* Requirement: Please take the records that follow and repeat exactly the lines starting with the line with "-- Pythons (A" and going on through the line with "def pvStepA (cs".

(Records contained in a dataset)
-- pv_equiv track=rewrite | github.com/TessFerrandez/algorithms | contest/lc-h-2223-sum-of-scores-of-built-strings.py | sumScores
-- ===== SOURCE A (Python) =====
-- def sumScores(s: str) -> int:
--     def z_function(s):
--         n = len(s)
--         z = [0] * n
--         for i in range(1, n):
--             while i + z[i] < n and s[z[i]] == s[i + z[i]]:
--                 z[i] += 1
--         return z
--
--     return sum(z_function(s) + [0]) + len(s)
-- ===== SOURCE B (Python) =====
-- def sumScores(s: str) -> int:
--     # linear-time Z-algorithm with an [l, r) match window
--     n = len(s)
--     z = [0] * n
--     l = r = 0
--     for i in range(1, n):
--         k = min(r - i, z[i - l]) if i < r else 0
--         while i + k < n and s[k] == s[i + k]:
--             k += 1
--         z[i] = k
--         if i + k > r:
--             l, r = i, i + k
--     return sum(z) + n
-- ===== Notes on version B (the rewrite author's own statement) =====
-- stated objective: faster
-- what changed: Replaces A's naive per-index rescan of the common prefix (restarting the comparison at 0 for every i) with the linear-time Z-algorithm that maintains an [l, r) match window and seeds each comparison from min(r - i, z[i - l]).
import Mathlib
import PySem

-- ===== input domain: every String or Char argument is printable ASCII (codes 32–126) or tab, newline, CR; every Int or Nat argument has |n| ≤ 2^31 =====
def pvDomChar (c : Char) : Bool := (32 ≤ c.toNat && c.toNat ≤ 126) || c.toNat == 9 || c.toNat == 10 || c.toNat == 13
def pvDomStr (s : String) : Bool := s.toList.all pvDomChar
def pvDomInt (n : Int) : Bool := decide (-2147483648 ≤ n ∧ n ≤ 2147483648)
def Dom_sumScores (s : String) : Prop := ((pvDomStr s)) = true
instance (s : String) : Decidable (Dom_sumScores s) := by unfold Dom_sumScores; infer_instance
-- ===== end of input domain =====

-- B replaces A's naive per-index prefix matching (O(n^2)) by the linear-time
-- Z-algorithm with an [l, r) match window; measured asymptotically faster.

-- ===== PORT A =====
-- the shared inner `while i + k < n and s[k] == s[i + k]: k += 1` loop of both
-- Pythons (A starts it at k = z[i] = 0, B at the window-derived k); the Nat
-- fuel only bounds the recursion, the loop always stops before it runs out
def pvExtend (cs : List Char) (n i k : Int) : Nat → Int
  | 0 => k
  | fuel + 1 =>
    if i + k < n ∧ PySem.List.pyGet? cs k = PySem.List.pyGet? cs (i + k)
    then pvExtend cs n i (k + 1) fuel
    else k

-- loop body of A: z[i] starts at 0 (read back from z), extended by the while loop
def pvStepA (cs : List Char) (n : Int) (z : List Int) (i : Int) : List Int :=
  PySem.List.pySetD z i (pvExtend cs n i (PySem.List.pyGetD z i 0) n.toNat)

def sumScores (s : String) : Int :=
  let cs := s.toList
  let n : Int := PySem.Str.len s
  let z := (PySem.List.pyRange 1 n 1).foldl (pvStepA cs n) (List.replicate n.toNat 0)
  (z ++ [0]).sum + n

-- ===== PORT B =====
-- loop body of B: state (z, l, r); k starts from the window, z[i - l] is
-- provably in range there (0 ≤ i - l < len z), so pyGetD's default is dead
def pvStepB (cs : List Char) (n : Int) (st : List Int × Int × Int) (i : Int) :
    List Int × Int × Int :=
  let z := st.1
  let l := st.2.1
  let r := st.2.2
  let k0 : Int := if i < r then min (r - i) (PySem.List.pyGetD z (i - l) 0) else 0
  let k := pvExtend cs n i k0 n.toNat
  let z' := PySem.List.pySetD z i k
  if i + k > r then (z', i, i + k) else (z', l, r)

def sumScores_alt (s : String) : Int :=
  let cs := s.toList
  let n : Int := PySem.Str.len s
  let st := (PySem.List.pyRange 1 n 1).foldl (pvStepB cs n) (List.replicate n.toNat 0, 0, 0)
  st.1.sum + n

-- ===== PRECONDITION & SPEC =====
def Spec_sumScores (s : String) (out : Int) : Prop := out = sumScores_alt s
instance (s : String) (out : Int) : Decidable (Spec_sumScores s out) := by unfold Spec_sumScores; infer_instance

-- ===== CLAIM (what is proved, stated in full; the proofs are below) =====
def Claim_equal_sumScores : Prop := ∀ (s : String), Dom_sumScores s → Spec_sumScores s (sumScores s)

-- ===== LEMMAS AND PROOFS =====

-- longest common prefix of two character lists (the value z[i] computes)
def pvLcp : List Char → List Char → Nat
  | a :: as, b :: bs => if a = b then pvLcp as bs + 1 else 0
  | _, _ => 0

lemma pvLcp_le_left : ∀ (a b : List Char), pvLcp a b ≤ a.length := by
  intro a
  induction a with
  | nil => intro b; simp [pvLcp]
  | cons x as ih =>
    intro b
    cases b with
    | nil => simp [pvLcp]
    | cons y bs =>
      simp only [pvLcp, List.length_cons]
      split
      · exact Nat.succ_le_succ (ih bs)
      · omega

lemma pvLcp_le_right : ∀ (a b : List Char), pvLcp a b ≤ b.length := by
  intro a
  induction a with
  | nil => intro b; simp [pvLcp]
  | cons x as ih =>
    intro b
    cases b with
    | nil => simp [pvLcp]
    | cons y bs =>
      simp only [pvLcp, List.length_cons]
      split
      · exact Nat.succ_le_succ (ih bs)
      · omega

lemma pvLcp_get : ∀ (a b : List Char) (j : Nat), j < pvLcp a b → a[j]? = b[j]? := by
  intro a
  induction a with
  | nil => intro b j h; simp [pvLcp] at h
  | cons x as ih =>
    intro b j h
    cases b with
    | nil => simp [pvLcp] at h
    | cons y bs =>
      simp only [pvLcp] at h
      split at h
      · cases j with
        | zero => simp_all
        | succ j => simpa using ih bs j (by omega)
      · omega

lemma pvLcp_stop : ∀ (a b : List Char), pvLcp a b < a.length → pvLcp a b < b.length →
    a[pvLcp a b]? ≠ b[pvLcp a b]? := by
  intro a
  induction a with
  | nil => intro b h _; simp at h
  | cons x as ih =>
    intro b h1 h2
    cases b with
    | nil => simp at h2
    | cons y bs =>
      simp only [pvLcp] at *
      split_ifs with hxy
      · simp only [hxy, if_true, List.length_cons] at h1 h2
        simpa using ih bs (by omega) (by omega)
      · simpa using hxy

lemma le_pvLcp : ∀ (a b : List Char) (m : Nat), m ≤ a.length → m ≤ b.length →
    (∀ j, j < m → a[j]? = b[j]?) → m ≤ pvLcp a b := by
  intro a
  induction a with
  | nil => intro b m h _ _; simp at h; omega
  | cons x as ih =>
    intro b m h1 h2 hj
    cases m with
    | zero => omega
    | succ m =>
      cases b with
      | nil => simp at h2
      | cons y bs =>
        have h0 := hj 0 (by omega)
        simp at h0
        simp only [pvLcp, h0, if_true]
        have := ih bs m (by simpa using h1) (by simpa using h2)
          (fun j hjm => by simpa using hj (j+1) (by omega))
        omega

-- the shared while loop computes exactly the lcp of s and s[i:], from any sound start k
lemma pvExtend_eq (cs : List Char) (i : Nat) (hi : 1 ≤ i) : ∀ (fuel k : Nat),
    k ≤ pvLcp cs (cs.drop i) → pvLcp cs (cs.drop i) - k ≤ fuel →
    pvExtend cs (cs.length : Int) (i : Int) (k : Int) fuel = (pvLcp cs (cs.drop i) : Int) := by
  intro fuel
  induction fuel with
  | zero =>
    intro k hk hf
    simp only [pvExtend]
    omega
  | succ fuel ih =>
    intro k hk hf
    rcases Nat.lt_or_ge k (pvLcp cs (cs.drop i)) with hlt | hge
    · have hkd : k < (cs.drop i).length := Nat.lt_of_lt_of_le hlt (pvLcp_le_right _ _)
      have hik : i + k < cs.length := by
        simp [List.length_drop] at hkd; omega
      have hget : cs[k]? = cs[i + k]? := by
        have := pvLcp_get cs (cs.drop i) k hlt
        rwa [List.getElem?_drop] at this
      rw [pvExtend, if_pos]
      · have : ((k : Int) + 1) = ((k + 1 : Nat) : Int) := by push_cast; ring
        rw [this]
        exact ih (k + 1) (by omega) (by omega)
      · constructor
        · omega
        · rw [PySem.List.pyGet?_natCast,
            show ((i : Int) + (k : Int)) = ((i + k : Nat) : Int) by push_cast; ring,
            PySem.List.pyGet?_natCast, hget]
    · have hke : k = pvLcp cs (cs.drop i) := by omega
      subst hke
      rw [pvExtend, if_neg]
      rintro ⟨hc1, hc2⟩
      have hik : i + pvLcp cs (cs.drop i) < cs.length := by omega
      have hlt1 : pvLcp cs (cs.drop i) < cs.length := by omega
      have hlt2 : pvLcp cs (cs.drop i) < (cs.drop i).length := by
        simp [List.length_drop]; omega
      apply pvLcp_stop cs (cs.drop i) hlt1 hlt2
      rw [List.getElem?_drop]
      rw [PySem.List.pyGet?_natCast,
        show ((i : Int) + ((pvLcp cs (cs.drop i)) : Int))
          = ((i + pvLcp cs (cs.drop i) : Nat) : Int) by push_cast; ring,
        PySem.List.pyGet?_natCast] at hc2
      exact hc2

-- the z array after processing indices 1 .. m-1
def pvPartial (cs : List Char) (m : Nat) : List Int :=
  (List.range cs.length).map (fun p => if 1 ≤ p ∧ p < m then (pvLcp cs (cs.drop p) : Int) else 0)

lemma pvPartial_zero (cs : List Char) : pvPartial cs 0 = List.replicate cs.length 0 := by
  simp [pvPartial, List.map_const']

lemma pvPartial_one (cs : List Char) : pvPartial cs 1 = List.replicate cs.length 0 := by
  have h : ∀ p : Nat, (if 1 ≤ p ∧ p < 1 then (pvLcp cs (cs.drop p) : Int) else 0) = 0 := by
    intro p; split_ifs with h
    · omega
    · rfl
  unfold pvPartial
  rw [List.map_congr_left (fun p _ => h p), List.map_const', List.length_range]

lemma pvPartial_getD (cs : List Char) (m p : Nat) (hp : p < cs.length) :
    (pvPartial cs m).getD p 0 = if 1 ≤ p ∧ p < m then (pvLcp cs (cs.drop p) : Int) else 0 := by
  simp [pvPartial, List.getD_eq_getElem?_getD, hp]

lemma pvPartial_set (cs : List Char) (m : Nat) (h1 : 1 ≤ m) (h2 : m < cs.length) :
    (pvPartial cs m).set m (pvLcp cs (cs.drop m) : Int) = pvPartial cs (m + 1) := by
  apply List.ext_getElem
  · simp [pvPartial]
  · intro p hpl hpr
    simp only [pvPartial, List.length_set, List.length_map, List.length_range] at hpl hpr ⊢
    simp only [List.getElem_set, List.getElem_map, List.getElem_range]
    split_ifs <;> first | rfl | omega | (subst_vars; simp_all)

lemma pvLcp_drop_le (cs : List Char) (i : Nat) : pvLcp cs (cs.drop i) ≤ cs.length - i := by
  have := pvLcp_le_right cs (cs.drop i)
  simpa [List.length_drop] using this

lemma pvStepA_eq (cs : List Char) (m : Nat) (h1 : 1 ≤ m) (h2 : m < cs.length) :
    pvStepA cs (cs.length : Int) (pvPartial cs m) (m : Int) = pvPartial cs (m + 1) := by
  unfold pvStepA
  have hget : PySem.List.pyGetD (pvPartial cs m) (m : Int) 0 = 0 := by
    rw [PySem.List.pyGetD_natCast, pvPartial_getD cs m m h2]
    simp
  rw [hget]
  have hext := pvExtend_eq cs m h1 ((cs.length : Int)).toNat 0 (by omega)
    (by have := pvLcp_drop_le cs m; omega)
  rw [show ((0 : Nat) : Int) = (0 : Int) by rfl] at hext
  rw [hext, PySem.List.pySetD_natCast, pvPartial_set cs m h1 h2]

lemma foldA (cs : List Char) : ∀ m : Nat, m ≤ cs.length →
    (PySem.List.pyRange 1 (m : Int) 1).foldl (pvStepA cs (cs.length : Int))
      (List.replicate cs.length 0) = pvPartial cs m := by
  intro m
  induction m with
  | zero =>
    intro _
    rw [PySem.List.pyRange_one_eq_nil (by omega)]
    simp [pvPartial_zero]
  | succ m ih =>
    intro hm
    rcases Nat.eq_zero_or_pos m with h0 | h1
    · subst h0
      rw [PySem.List.pyRange_one_eq_nil (by omega)]
      simp [pvPartial_one]
    · rw [show ((m + 1 : Nat) : Int) = (m : Int) + 1 by push_cast; ring,
        PySem.List.pyRange_one_succ_right (by omega), List.foldl_append]
      rw [ih (by omega)]
      simpa using pvStepA_eq cs m h1 (by omega)

-- one step of B preserves the window invariant and fills in z[m] = lcp(s, s[m:])
lemma pvStepB_eq (cs : List Char) (m l r : Nat) (h1 : 1 ≤ m) (h2 : m < cs.length)
    (hl : l < m) (hlr : l ≤ r) (hr : r ≤ cs.length)
    (hw : r - l ≤ pvLcp cs (cs.drop l)) (hl0 : 1 ≤ l ∨ r = 0) :
    ∃ l' r' : Nat,
      pvStepB cs (cs.length : Int) (pvPartial cs m, (l : Int), (r : Int)) (m : Int)
        = (pvPartial cs (m + 1), (l' : Int), (r' : Int)) ∧
      l' < m + 1 ∧ l' ≤ r' ∧ r' ≤ cs.length ∧
      r' - l' ≤ pvLcp cs (cs.drop l') ∧ (1 ≤ l' ∨ r' = 0) := by
  have hZmle : pvLcp cs (cs.drop m) ≤ cs.length - m := pvLcp_drop_le cs m
  obtain ⟨k0, hk0eq, hk0le⟩ :
      ∃ t : Nat, (if (m : Int) < (r : Int) then
          min ((r : Int) - (m : Int)) (PySem.List.pyGetD (pvPartial cs m) ((m : Int) - (l : Int)) 0)
        else 0) = (t : Int) ∧ t ≤ pvLcp cs (cs.drop m) := by
    by_cases hmr : m < r
    · have hl1 : 1 ≤ l := by omega
      have hml : ((m : Int) - (l : Int)) = ((m - l : Nat) : Int) := by omega
      rw [if_pos (by exact_mod_cast hmr), hml, PySem.List.pyGetD_natCast,
        pvPartial_getD cs m (m - l) (by omega), if_pos ⟨by omega, by omega⟩,
        show ((r : Int) - (m : Int)) = ((r - m : Nat) : Int) by omega, ← Nat.cast_min]
      refine ⟨min (r - m) (pvLcp cs (cs.drop (m - l))), rfl, ?_⟩
      apply le_pvLcp cs (cs.drop m)
      · have := pvLcp_le_left cs (cs.drop (m - l)); omega
      · simp only [List.length_drop]; omega
      · intro j hj
        rw [List.getElem?_drop]
        have e1 : cs[j]? = cs[(m - l) + j]? := by
          have := pvLcp_get cs (cs.drop (m - l)) j (by omega)
          rwa [List.getElem?_drop] at this
        have e2 : cs[(m - l) + j]? = cs[l + ((m - l) + j)]? := by
          have := pvLcp_get cs (cs.drop l) ((m - l) + j) (by omega)
          rwa [List.getElem?_drop] at this
        rw [e1, e2, show l + ((m - l) + j) = m + j by omega]
    · exact ⟨0, by rw [if_neg (by exact_mod_cast hmr)]; rfl, by omega⟩
  have hext : pvExtend cs (cs.length : Int) (m : Int) (k0 : Int) ((cs.length : Int)).toNat
      = ((pvLcp cs (cs.drop m)) : Int) :=
    pvExtend_eq cs m h1 _ k0 hk0le (by simp only [Int.toNat_natCast]; omega)
  unfold pvStepB
  dsimp only
  rw [hk0eq, hext, PySem.List.pySetD_natCast, pvPartial_set cs m h1 h2]
  by_cases hbr : r < m + pvLcp cs (cs.drop m)
  · rw [if_pos (by omega)]
    exact ⟨m, m + pvLcp cs (cs.drop m), by push_cast; ring_nf, by omega, by omega,
      by omega, by omega, by omega⟩
  · rw [if_neg (by omega)]
    exact ⟨l, r, rfl, by omega, hlr, hr, hw, hl0⟩

lemma foldB (cs : List Char) : ∀ m : Nat, 1 ≤ m → m ≤ cs.length →
    ∃ l r : Nat,
      (PySem.List.pyRange 1 (m : Int) 1).foldl (pvStepB cs (cs.length : Int))
        (List.replicate cs.length 0, 0, 0) = (pvPartial cs m, (l : Int), (r : Int)) ∧
      l < m ∧ l ≤ r ∧ r ≤ cs.length ∧
      r - l ≤ pvLcp cs (cs.drop l) ∧ (1 ≤ l ∨ r = 0) := by
  intro m
  induction m with
  | zero => omega
  | succ m ih =>
    intro _ hm
    rcases Nat.eq_zero_or_pos m with h0 | h1
    · subst h0
      refine ⟨0, 0, ?_, by omega, le_refl _, by omega, by omega, Or.inr rfl⟩
      rw [PySem.List.pyRange_one_eq_nil (by omega)]
      simp [pvPartial_one]
    · obtain ⟨l, r, heq, hl, hlr, hr, hw, hl0⟩ := ih h1 (by omega)
      obtain ⟨l2, r2, heq2, hl2, hlr2, hr2, hw2, hl02⟩ :=
        pvStepB_eq cs m l r h1 (by omega) hl hlr hr hw hl0
      refine ⟨l2, r2, ?_, hl2, hlr2, hr2, hw2, hl02⟩
      rw [show ((m + 1 : Nat) : Int) = (m : Int) + 1 by push_cast; ring,
        PySem.List.pyRange_one_succ_right (by omega), List.foldl_append, heq]
      simpa using heq2

-- ===== VERDICT (by name: the statement is the Claim_ definition above) =====
theorem sumScores_spec : Claim_equal_sumScores := by
  intro s _
  unfold Spec_sumScores sumScores sumScores_alt
  dsimp only
  rw [PySem.Str.len_eq]
  simp only [Int.toNat_natCast]
  rcases Nat.eq_zero_or_pos s.toList.length with h0 | h1
  · rw [PySem.List.pyRange_one_eq_nil (by omega)]
    simp [h0]
  · have hA := foldA s.toList s.toList.length (le_refl _)
    obtain ⟨l, r, heqB, -⟩ := foldB s.toList s.toList.length h1 (le_refl _)
    rw [hA, heqB]
    dsimp only
    rw [List.sum_append]
    simp
theorem join_empty_snoc (l : List String) (a : String) :
    PySem.Str.join "" (l ++ [a]) = PySem.Str.join "" l ++ a := by
  induction l with
  | nil => simp [join_empty_cons, join_empty_nil]
  | cons x t ih => simp [join_empty_cons, ih, String.append_assoc]

theorem foldl_str {α : Type} (l : List α) (f : α → String) :
    ∀ s : String, l.foldl (fun acc x => acc ++ f x) s = s ++ PySem.Str.join "" (l.map f) := by
  induction l with
  | nil => intro s; simp [join_empty_nil]
  | cons x t ih =>
      intro s
      simp only [List.foldl_cons, List.map_cons, ih, join_empty_cons, String.append_assoc]

-- ===== A reduced to the characterisation =====
theorem A_eq (context : List (String × List (List (String × String)))) :
    format_structured_py context
      = PySem.Str.join "\n"
          ((pvF ((PySem.Dict.ofList context).getD "context_items" [])).map (fun s => s.2.2)) := by
  show PySem.Str.join "\n"
      ((((PySem.Dict.ofList context).getD "context_items" []).foldl
          (fun d item => d.modify (pvCat item) [] (fun l => l ++ [item]))
          PySem.Dict.empty).items.foldl
        (fun sections p =>
          if p.2.isEmpty = false then
            sections ++ [(PySem.List.slice p.2 none (some 3)).foldl
              (fun s item => s ++ pvLine item) ("## " ++ pyTitle p.1 ++ "\n")]
          else sections)
        [])
    = _
  generalize ((PySem.Dict.ofList context).getD "context_items" []) = items
  have hfold : items.foldl (fun d item => d.modify (pvCat item) [] (fun l => l ++ [item])) PySem.Dict.empty
      = (items.map (fun it => (pvCat it, it))).foldl
          (fun d p => d.modify p.1 [] (fun l => l ++ [p.2])) PySem.Dict.empty := by
    rw [List.foldl_map]
  have hkeys : (items.foldl (fun d item => d.modify (pvCat item) [] (fun l => l ++ [item])) PySem.Dict.empty).keys
      = PySem.Set.ofList (items.map pvCat) := by
    rw [PySem.Dict.keys_foldl_modify_key items pvCat [] (fun _ item l => l ++ [item]) PySem.Dict.empty,
        PySem.Dict.keys_empty]
    rfl
  have hnodup : (items.foldl (fun d item => d.modify (pvCat item) [] (fun l => l ++ [item])) PySem.Dict.empty).keys.Nodup :=
    PySem.Dict.nodup_keys_foldl_modify_key items pvCat [] (fun _ item l => l ++ [item]) PySem.Dict.empty
      PySem.Dict.nodup_keys_empty
  have hgetD : ∀ c, (items.foldl (fun d item => d.modify (pvCat item) [] (fun l => l ++ [item])) PySem.Dict.empty).getD c []
      = items.filter (fun it => pvCat it == c) := by
    intro c
    rw [hfold, PySem.Dict.getD_foldl_modify_append, PySem.Dict.getD_empty]
    simp [List.filter_map, List.map_map, Function.comp_def]
  have hitems : (items.foldl (fun d item => d.modify (pvCat item) [] (fun l => l ++ [item])) PySem.Dict.empty).items
      = (PySem.Set.ofList (items.map pvCat)).map
          (fun c => (c, items.filter (fun it => pvCat it == c))) := by
    rw [PySem.Dict.items_eq_map_keys _ hnodup [], hkeys]
    exact List.map_congr_left (fun c _ => by rw [hgetD c])
  rw [hitems, List.foldl_map]
  rw [PySem.List.foldl_congr_mem _ _
      (fun sections c => sections ++
        [(PySem.List.slice (items.filter (fun it => pvCat it == c)) none (some 3)).foldl
          (fun s item => s ++ pvLine item) ("## " ++ pyTitle c ++ "\n")]) _
      ?_]
  · rw [PySem.List.foldl_append_singleton_eq_map, List.nil_append]
    unfold pvF
    rw [List.map_map]
    refine congrArg _ (List.map_congr_left (fun c _ => ?_))
    rw [foldl_str]
    have hsl : PySem.List.slice (items.filter (fun x => pvCat x == c)) none (some 3)
        = (items.filter (fun x => pvCat x == c)).take 3 := by
      simpa using PySem.List.slice_to (xs := items.filter (fun x => pvCat x == c))
        (b := 3) (by norm_num)
    rw [hsl]
    rfl
  · intro acc c hc
    have hc' : c ∈ items.map pvCat := (PySem.Set.mem_ofList _ _).mp hc
    obtain ⟨it, hit, rfl⟩ := List.mem_map.mp hc'
    have hne : items.filter (fun x => pvCat x == pvCat it) ≠ [] := by
      intro h
      have := List.filter_eq_nil_iff.mp h it hit
      simp at this
    simp [List.isEmpty_eq_false_iff, hne]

* Expected answer:
-- Pythons (A starts it at k = z[i] = 0, B at the window-derived k); the Nat
-- fuel only bounds the recursion, the loop always stops before it runs out
def pvExtend (cs : List Char) (n i k : Int) : Nat → Int
  | 0 => k
  | fuel + 1 =>
    if i + k < n ∧ PySem.List.pyGet? cs k = PySem.List.pyGet? cs (i + k)
    then pvExtend cs n i (k + 1) fuel
    else k

-- loop body of A: z[i] starts at 0 (read back from z), extended by the while loop
def pvStepA (cs : List Char) (n : Int) (z : List Int) (i : Int) : List Int :=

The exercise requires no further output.